-- pv_equiv track=rewrite | github.com/Ohtears/KingPolynomial | main.py | simplify_generating_function
-- ===== SOURCE A (Python) =====
-- def simplify_generating_function(generating_function):
--     term_counts = {}
--     for term in generating_function:
--         if term in term_counts:
--             term_counts[term] += 1
--         else:
--             term_counts[term] = 1
--
--     simplified_terms = []
--     for term, count in term_counts.items():
--         if count == 1:
--             simplified_terms.append(term)
--         else:
--             simplified_terms.append(f"{count}{term}")
--
--     return " + ".join(simplified_terms)
-- ===== SOURCE B (Python) =====
-- def simplify_generating_function(generating_function):
--     ts = list(generating_function)
--     parts = []
--     while ts:
--         head = ts[0]
--         c = ts.count(head)
--         parts.append(head if c == 1 else f"{c}{head}")
--         ts = [t for t in ts[1:] if t != head]
--     return " + ".join(parts)
-- ===== Notes on version B (the rewrite author's own statement) =====
-- stated objective: alternative
-- what changed: Replaces A's one-pass frequency-dict build with an iterative extract-and-filter partition: repeatedly take the first remaining term, count its occurrences in the remaining list, emit its piece, and filter all its copies out before continuing.
import Mathlib
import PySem

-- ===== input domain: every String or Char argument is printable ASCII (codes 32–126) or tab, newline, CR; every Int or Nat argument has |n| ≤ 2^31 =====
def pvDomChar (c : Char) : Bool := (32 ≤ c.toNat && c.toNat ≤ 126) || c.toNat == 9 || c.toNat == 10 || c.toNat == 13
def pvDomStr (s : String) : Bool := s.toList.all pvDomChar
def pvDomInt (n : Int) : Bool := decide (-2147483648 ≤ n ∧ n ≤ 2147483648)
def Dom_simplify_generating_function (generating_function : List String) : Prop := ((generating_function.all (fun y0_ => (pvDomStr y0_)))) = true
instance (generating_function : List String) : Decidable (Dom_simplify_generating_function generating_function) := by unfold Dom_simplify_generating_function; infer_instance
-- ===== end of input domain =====

-- ===== PORT A =====
-- B uses an iterative extract-and-filter partition instead of A's frequency dict (objective: alternative).
def simplify_generating_function (generating_function : List String) : String :=
  let term_counts : PySem.Dict String Int :=
    generating_function.foldl (fun d term => d.insert term (d.getD term 0 + 1)) PySem.Dict.empty
  let simplified_terms : List String :=
    term_counts.items.foldl (fun acc tc =>
      if tc.2 == 1 then acc ++ [tc.1] else acc ++ [PySem.Int.toStr tc.2 ++ tc.1]) []
  PySem.Str.join " + " simplified_terms

-- ===== PORT B =====
-- the while loop of Source B: take the first remaining term, count its occurrences,
-- emit its piece, filter all its copies out of the remainder, repeat
def pvPartLoop : List String → List String → List String
  | [], parts => parts
  | head :: tl, parts =>
    let c : Int := (PySem.List.count (head :: tl) head : Int)
    pvPartLoop (tl.filter (fun t => !(t == head)))
      (parts ++ [if c == 1 then head else PySem.Int.toStr c ++ head])
termination_by ts _ => ts.length
decreasing_by
  simp only [List.length_unattach, List.length_cons, Nat.lt_succ_iff]
  exact le_trans (List.length_filter_le _ _) (by simp)

def simplify_generating_function_alt (generating_function : List String) : String :=
  PySem.Str.join " + " (pvPartLoop generating_function [])

-- ===== PRECONDITION & SPEC =====
def Spec_simplify_generating_function (generating_function : List String) (out : String) : Prop := out = simplify_generating_function_alt generating_function
instance (generating_function : List String) (out : String) : Decidable (Spec_simplify_generating_function generating_function out) := by unfold Spec_simplify_generating_function; infer_instance

-- ===== CLAIM (what is proved, stated in full; the proofs are below) =====
def Claim_equal_simplify_generating_function : Prop := ∀ (generating_function : List String), Dom_simplify_generating_function generating_function → Spec_simplify_generating_function generating_function (simplify_generating_function generating_function)

-- ===== LEMMAS AND PROOFS =====
lemma fold_pairs (l : List (String × Int)) (acc : List String) :
    l.foldl (fun acc tc =>
      if tc.2 == 1 then acc ++ [tc.1] else acc ++ [PySem.Int.toStr tc.2 ++ tc.1]) acc
    = acc ++ l.map (fun tc => if tc.2 == 1 then tc.1 else PySem.Int.toStr tc.2 ++ tc.1) := by
  induction l generalizing acc with
  | nil => simp
  | cons x xs ih =>
    simp only [List.foldl_cons, List.map_cons]
    split_ifs <;> rw [ih] <;> simp

lemma foldl_add_skip (h : String) (xs acc : List String) (hmem : h ∈ acc) :
    List.foldl PySem.Set.add acc xs
      = List.foldl PySem.Set.add acc (xs.filter (fun t => !(t == h))) := by
  induction xs generalizing acc with
  | nil => rfl
  | cons x xs ih =>
    by_cases hx : x = h
    · subst hx
      have hacc : PySem.Set.add acc x = acc := by
        simp [PySem.Set.add, hmem]
      have hf : (x :: xs).filter (fun t => !(t == x)) = xs.filter (fun t => !(t == x)) := by
        simp
      rw [hf, List.foldl_cons, hacc]
      exact ih acc hmem
    · have hxb : (x == h) = false := by simp [hx]
      have hf : (x :: xs).filter (fun t => !(t == h)) = x :: xs.filter (fun t => !(t == h)) := by
        simp [hxb]
      rw [hf, List.foldl_cons, List.foldl_cons]
      apply ih
      simp [PySem.Set.add]
      split <;> simp [hmem]

lemma foldl_add_cons (h : String) (s xs : List String)
    (hx : ∀ x ∈ xs, (x == h) = false) :
    List.foldl PySem.Set.add (h :: s) xs = h :: List.foldl PySem.Set.add s xs := by
  induction xs generalizing s with
  | nil => rfl
  | cons x xs ih =>
    have hxh : x ≠ h := by simpa using hx x (by simp)
    have hstep : PySem.Set.add (h :: s) x = h :: PySem.Set.add s x := by
      by_cases hxs : x ∈ s <;> simp [PySem.Set.add, hxh, hxs]
    rw [List.foldl_cons, hstep, List.foldl_cons]
    exact ih _ (fun y hy => hx y (by simp [hy]))

lemma dedup_cons_filter (h : String) (tl : List String) :
    PySem.List.dedup (h :: tl)
      = h :: PySem.List.dedup (tl.filter (fun t => !(t == h))) := by
  have e1 : PySem.List.dedup (h :: tl) = List.foldl PySem.Set.add [h] tl := by
    simp [PySem.List.dedup, PySem.Set.ofList, PySem.Set.add, PySem.Set.empty]
  rw [e1, foldl_add_skip h tl [h] (by simp),
    foldl_add_cons h [] _ (fun x hxm => by
      have := List.of_mem_filter hxm
      simpa using this)]
  rfl

lemma pvPartLoop_eq (ts parts : List String) :
    pvPartLoop ts parts
      = parts ++ (PySem.List.dedup ts).map
          (fun t => if ((List.count t ts : Int)) == 1 then t
                    else PySem.Int.toStr (List.count t ts : Int) ++ t) := by
  induction hn : ts.length using Nat.strong_induction_on generalizing ts parts with
  | _ n ih =>
    match ts with
    | [] =>
      simp [pvPartLoop, PySem.List.dedup, PySem.Set.ofList, PySem.Set.empty]
    | head :: tl =>
      rw [pvPartLoop.eq_2]
      have hlt : (tl.filter (fun t => !(t == head))).length < n := by
        subst hn
        exact Nat.lt_succ_of_le (List.length_filter_le _ tl)
      rw [ih _ hlt _ _ rfl, dedup_cons_filter]
      simp only [List.map_cons, List.append_assoc, List.singleton_append]
      congr 2
      apply List.map_congr_left
      intro a ht
      have htf : a ∈ tl.filter (fun t => !(t == head)) := by
        simpa only [PySem.List.dedup_eq_ofList, PySem.Set.mem_ofList] using ht
      have hab : (a == head) = false := by
        have := List.of_mem_filter htf
        simpa using this
      have hane : a ≠ head := beq_eq_false_iff_ne.mp hab
      have hne' : (head == a) = false := beq_eq_false_iff_ne.mpr (fun h => hane h.symm)
      have hab : (a == head) = false := beq_eq_false_iff_ne.mpr hane
      have hcount : List.count a (tl.filter (fun t => !(t == head))) = List.count a tl :=
        List.count_filter (by simpa using hab)
      rw [hcount]
      simp [List.count_cons, hne']

-- ===== VERDICT (by name: the statement is the Claim_ definition above) =====
theorem simplify_generating_function_spec : Claim_equal_simplify_generating_function := by
  intro gf _
  show _ = _
  rw [simplify_generating_function, simplify_generating_function_alt, pvPartLoop_eq]
  simp only [PySem.Dict.foldl_insert_getD_add_one_eq_counter, PySem.Dict.items_counter,
    fold_pairs, List.map_map, Function.comp_def, List.nil_append, PySem.List.dedup_eq_ofList]
-- ===== PORT A =====
-- B replaces A's set algebra by one merged outer-join table classified in a single pass
-- (objective: alternative); equivalence proved for assoc lists with distinct keys (real Python dicts).
def validate_mappings (json_mappings : List (String × String)) (cpp_mappings : List (String × String)) : Bool × List String × List String × (List (String × String × String)) :=
  let jd : PySem.Dict String String := PySem.Dict.mk json_mappings
  let cd : PySem.Dict String String := PySem.Dict.mk cpp_mappings
  let json_set : PySem.Set String := PySem.Set.ofList jd.keys
  let cpp_set : PySem.Set String := PySem.Set.ofList cd.keys
  let missing_in_cpp := PySem.Set.diff json_set cpp_set
  let extra_in_cpp := PySem.Set.diff cpp_set json_set
  let mismatched : PySem.Dict String (String × String) :=
    (PySem.Set.inter json_set cpp_set).foldl
      (fun m cmd =>
        if jd.getD cmd "" ≠ cd.getD cmd "" then m.insert cmd (jd.getD cmd "", cd.getD cmd "") else m)
      PySem.Dict.empty
  let is_valid := (PySem.Set.len missing_in_cpp == 0) && (mismatched.size == 0)
  (is_valid, missing_in_cpp, extra_in_cpp, mismatched.items)

-- ===== PORT B =====
def validate_mappings_alt (json_mappings : List (String × String)) (cpp_mappings : List (String × String)) : Bool × List String × List String × (List (String × String × String)) :=
  let merged0 : PySem.Dict String (Option String × Option String) :=
    json_mappings.foldl (fun d kv => d.insert kv.1 (some kv.2, none)) PySem.Dict.empty
  let merged : PySem.Dict String (Option String × Option String) :=
    cpp_mappings.foldl
      (fun d kv =>
        if d.contains kv.1 then d.insert kv.1 ((d.getD kv.1 (none, none)).1, some kv.2)
        else d.insert kv.1 (none, some kv.2))
      merged0
  let res :=
    merged.items.foldl
      (fun (acc : PySem.Set String × PySem.Set String × PySem.Dict String (String × String)) p =>
        match p.2 with
        | (_, none) => (PySem.Set.add acc.1 p.1, acc.2.1, acc.2.2)
        | (none, some _) => (acc.1, PySem.Set.add acc.2.1 p.1, acc.2.2)
        | (some jv, some cv) =>
          if jv ≠ cv then (acc.1, acc.2.1, acc.2.2.insert p.1 (jv, cv)) else acc)
      (PySem.Set.empty, PySem.Set.empty, PySem.Dict.empty)
  let is_valid := res.1.isEmpty && res.2.2.items.isEmpty
  (is_valid, res.1, res.2.1, res.2.2.items)

-- ===== PRECONDITION & SPEC =====
-- Pre_ restricts to assoc lists with pairwise-distinct keys: a Python dict cannot hold duplicate
-- keys, so lists with duplicates do not represent any input the Python programs can receive.
def Pre_validate_mappings (json_mappings : List (String × String)) (cpp_mappings : List (String × String)) : Prop :=
  (json_mappings.map Prod.fst).Nodup ∧ (cpp_mappings.map Prod.fst).Nodup
instance (json_mappings : List (String × String)) (cpp_mappings : List (String × String)) : Decidable (Pre_validate_mappings json_mappings cpp_mappings) := by unfold Pre_validate_mappings; infer_instance
def pvWitness_validate_mappings : (List (String × String)) × (List (String × String)) :=
  ([("mov", "a"), ("add", "b")], [("mov", "a"), ("sub", "c")])

def Spec_validate_mappings (json_mappings : List (String × String)) (cpp_mappings : List (String × String)) (out : Bool × List String × List String × (List (String × String × String))) : Prop := out = validate_mappings_alt json_mappings cpp_mappings
instance (json_mappings : List (String × String)) (cpp_mappings : List (String × String)) (out : Bool × List String × List String × (List (String × String × String))) : Decidable (Spec_validate_mappings json_mappings cpp_mappings out) := by unfold Spec_validate_mappings; infer_instance

-- ===== CLAIM (what is proved, stated in full; the proofs are below) =====
def Claim_equal_validate_mappings : Prop := ∀ (json_mappings : List (String × String)) (cpp_mappings : List (String × String)), Dom_validate_mappings json_mappings cpp_mappings → Pre_validate_mappings json_mappings cpp_mappings → Spec_validate_mappings json_mappings cpp_mappings (validate_mappings json_mappings cpp_mappings)

-- ===== LEMMAS AND PROOFS =====

theorem pv_get?_mk_of_mem (l : List (String × String)) (k v : String) :
    (l.map Prod.fst).Nodup → (k, v) ∈ l → (PySem.Dict.mk l).get? k = some v := by
  induction l with
  | nil => intro _ hm; cases hm
  | cons p t ih =>
    intro h hm
    rw [PySem.Dict.get?_mk_cons]
    rcases List.mem_cons.mp hm with hm | hm
    · simp [← hm]
    · have hk : k ∈ t.map Prod.fst := List.mem_map.mpr ⟨(k, v), hm, rfl⟩
      have hne : p.1 ≠ k := by
        intro he; exact (List.nodup_cons.mp (by simpa using h)).1 (he ▸ hk)
      simp only [beq_eq_false_iff_ne.mpr hne]
      exact ih (List.nodup_cons.mp (by simpa using h)).2 hm
-- pv_equiv track=rewrite | github.com/devSaifur/python-101 | loops/04/main.py | calculate_flurry_crit
-- ===== SOURCE A (Python) =====
-- def calculate_flurry_crit(num_attacks, base_damage):
--     total_damage = base_damage * 2
--     last_attack = num_attacks
--
--     for attack in range(0, num_attacks):
--         if attack != last_attack:
--             total_damage += base_damage * 2
--         else:
--             total_damage += base_damage * 4
--
--     return total_damage
-- ===== SOURCE B (Python) =====
-- def calculate_flurry_crit(num_attacks, base_damage):
--     # The attack counter never reaches num_attacks inside range(0, num_attacks),
--     # so every iteration adds base_damage * 2; closed form.
--     return base_damage * 2 * (max(num_attacks, 0) + 1)
-- ===== Notes on version B (the rewrite author's own statement) =====
-- stated objective: faster
-- what changed: Replaced the O(n) accumulation loop (whose crit branch is dead code, since attack < num_attacks always) by the closed form base_damage*2*(max(num_attacks,0)+1).
import Mathlib
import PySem

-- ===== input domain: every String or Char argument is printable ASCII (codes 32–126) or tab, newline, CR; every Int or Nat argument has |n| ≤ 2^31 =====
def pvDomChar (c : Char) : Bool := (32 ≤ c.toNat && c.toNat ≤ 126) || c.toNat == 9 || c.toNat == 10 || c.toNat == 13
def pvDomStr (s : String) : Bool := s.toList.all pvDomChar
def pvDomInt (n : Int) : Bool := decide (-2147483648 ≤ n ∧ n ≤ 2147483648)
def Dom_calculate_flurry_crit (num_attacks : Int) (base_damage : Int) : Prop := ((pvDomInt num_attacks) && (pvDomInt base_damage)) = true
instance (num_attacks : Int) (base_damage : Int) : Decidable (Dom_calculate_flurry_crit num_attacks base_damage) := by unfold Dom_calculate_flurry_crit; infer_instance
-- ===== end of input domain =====

-- B replaces A's O(n) loop (whose crit branch never fires) by the closed form 2*b*(max(n,0)+1); objective: faster.


-- ===== PORT A =====
def calculate_flurry_crit (num_attacks : Int) (base_damage : Int) : Int :=
  let total_damage := base_damage * 2
  let last_attack := num_attacks
  (PySem.List.pyRange 0 num_attacks 1).foldl
    (fun total_damage attack =>
      if attack ≠ last_attack then total_damage + base_damage * 2
      else total_damage + base_damage * 4)
    total_damage

-- ===== PORT B =====
def calculate_flurry_crit_alt (num_attacks : Int) (base_damage : Int) : Int :=
  base_damage * 2 * (max num_attacks 0 + 1)

-- ===== PRECONDITION & SPEC =====
def Spec_calculate_flurry_crit (num_attacks : Int) (base_damage : Int) (out : Int) : Prop := out = calculate_flurry_crit_alt num_attacks base_damage
instance (num_attacks : Int) (base_damage : Int) (out : Int) : Decidable (Spec_calculate_flurry_crit num_attacks base_damage out) := by unfold Spec_calculate_flurry_crit; infer_instance

-- ===== CLAIM (what is proved, stated in full; the proofs are below) =====
def Claim_equal_calculate_flurry_crit : Prop := ∀ (num_attacks : Int) (base_damage : Int), Dom_calculate_flurry_crit num_attacks base_damage → Spec_calculate_flurry_crit num_attacks base_damage (calculate_flurry_crit num_attacks base_damage)

-- ===== LEMMAS AND PROOFS =====

-- A's loop over range(0, n): every element satisfies attack < n, so the crit branch is dead
-- and the loop adds b*2 once per element; generalize over the accumulator.
theorem flurry_foldl_elems (n b : Int) (l : List Int) (hl : ∀ x ∈ l, x ≠ n) (acc : Int) :
    l.foldl (fun t a => if a ≠ n then t + b * 2 else t + b * 4) acc
      = acc + b * 2 * l.length := by
  induction l generalizing acc with
  | nil => simp
  | cons x xs ih =>
    have hx : x ≠ n := hl x (List.mem_cons_self ..)
    simp only [List.foldl_cons, if_pos hx, List.length_cons]
    rw [ih (fun y hy => hl y (List.mem_cons_of_mem _ hy))]
    push_cast
    ring

theorem pyRange_len (n : Int) : ((PySem.List.pyRange 0 n 1).length : Int) = max n 0 := by
  rw [PySem.List.length_pyRange_one]
  omega

-- ===== VERDICT (by name: the statement is the Claim_ definition above) =====
theorem calculate_flurry_crit_spec : Claim_equal_calculate_flurry_crit := by
  intro n b _
  unfold Spec_calculate_flurry_crit calculate_flurry_crit calculate_flurry_crit_alt
  have hmem : ∀ x ∈ PySem.List.pyRange 0 n 1, x ≠ n := by
    intro x hx
    have := PySem.List.mem_pyRange_one.mp hx
    omega
  rw [flurry_foldl_elems n b _ hmem, pyRange_len]
  ring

————

If a line of the listing above holds the string "dead", copy it.

-- what changed: Replaced the O(n) accumulation loop (whose crit branch is dead code, since attack < num_attacks always) by the closed form base_damage*2*(max(num_attacks,0)+1).
-- A's loop over range(0, n): every element satisfies attack < n, so the crit branch is dead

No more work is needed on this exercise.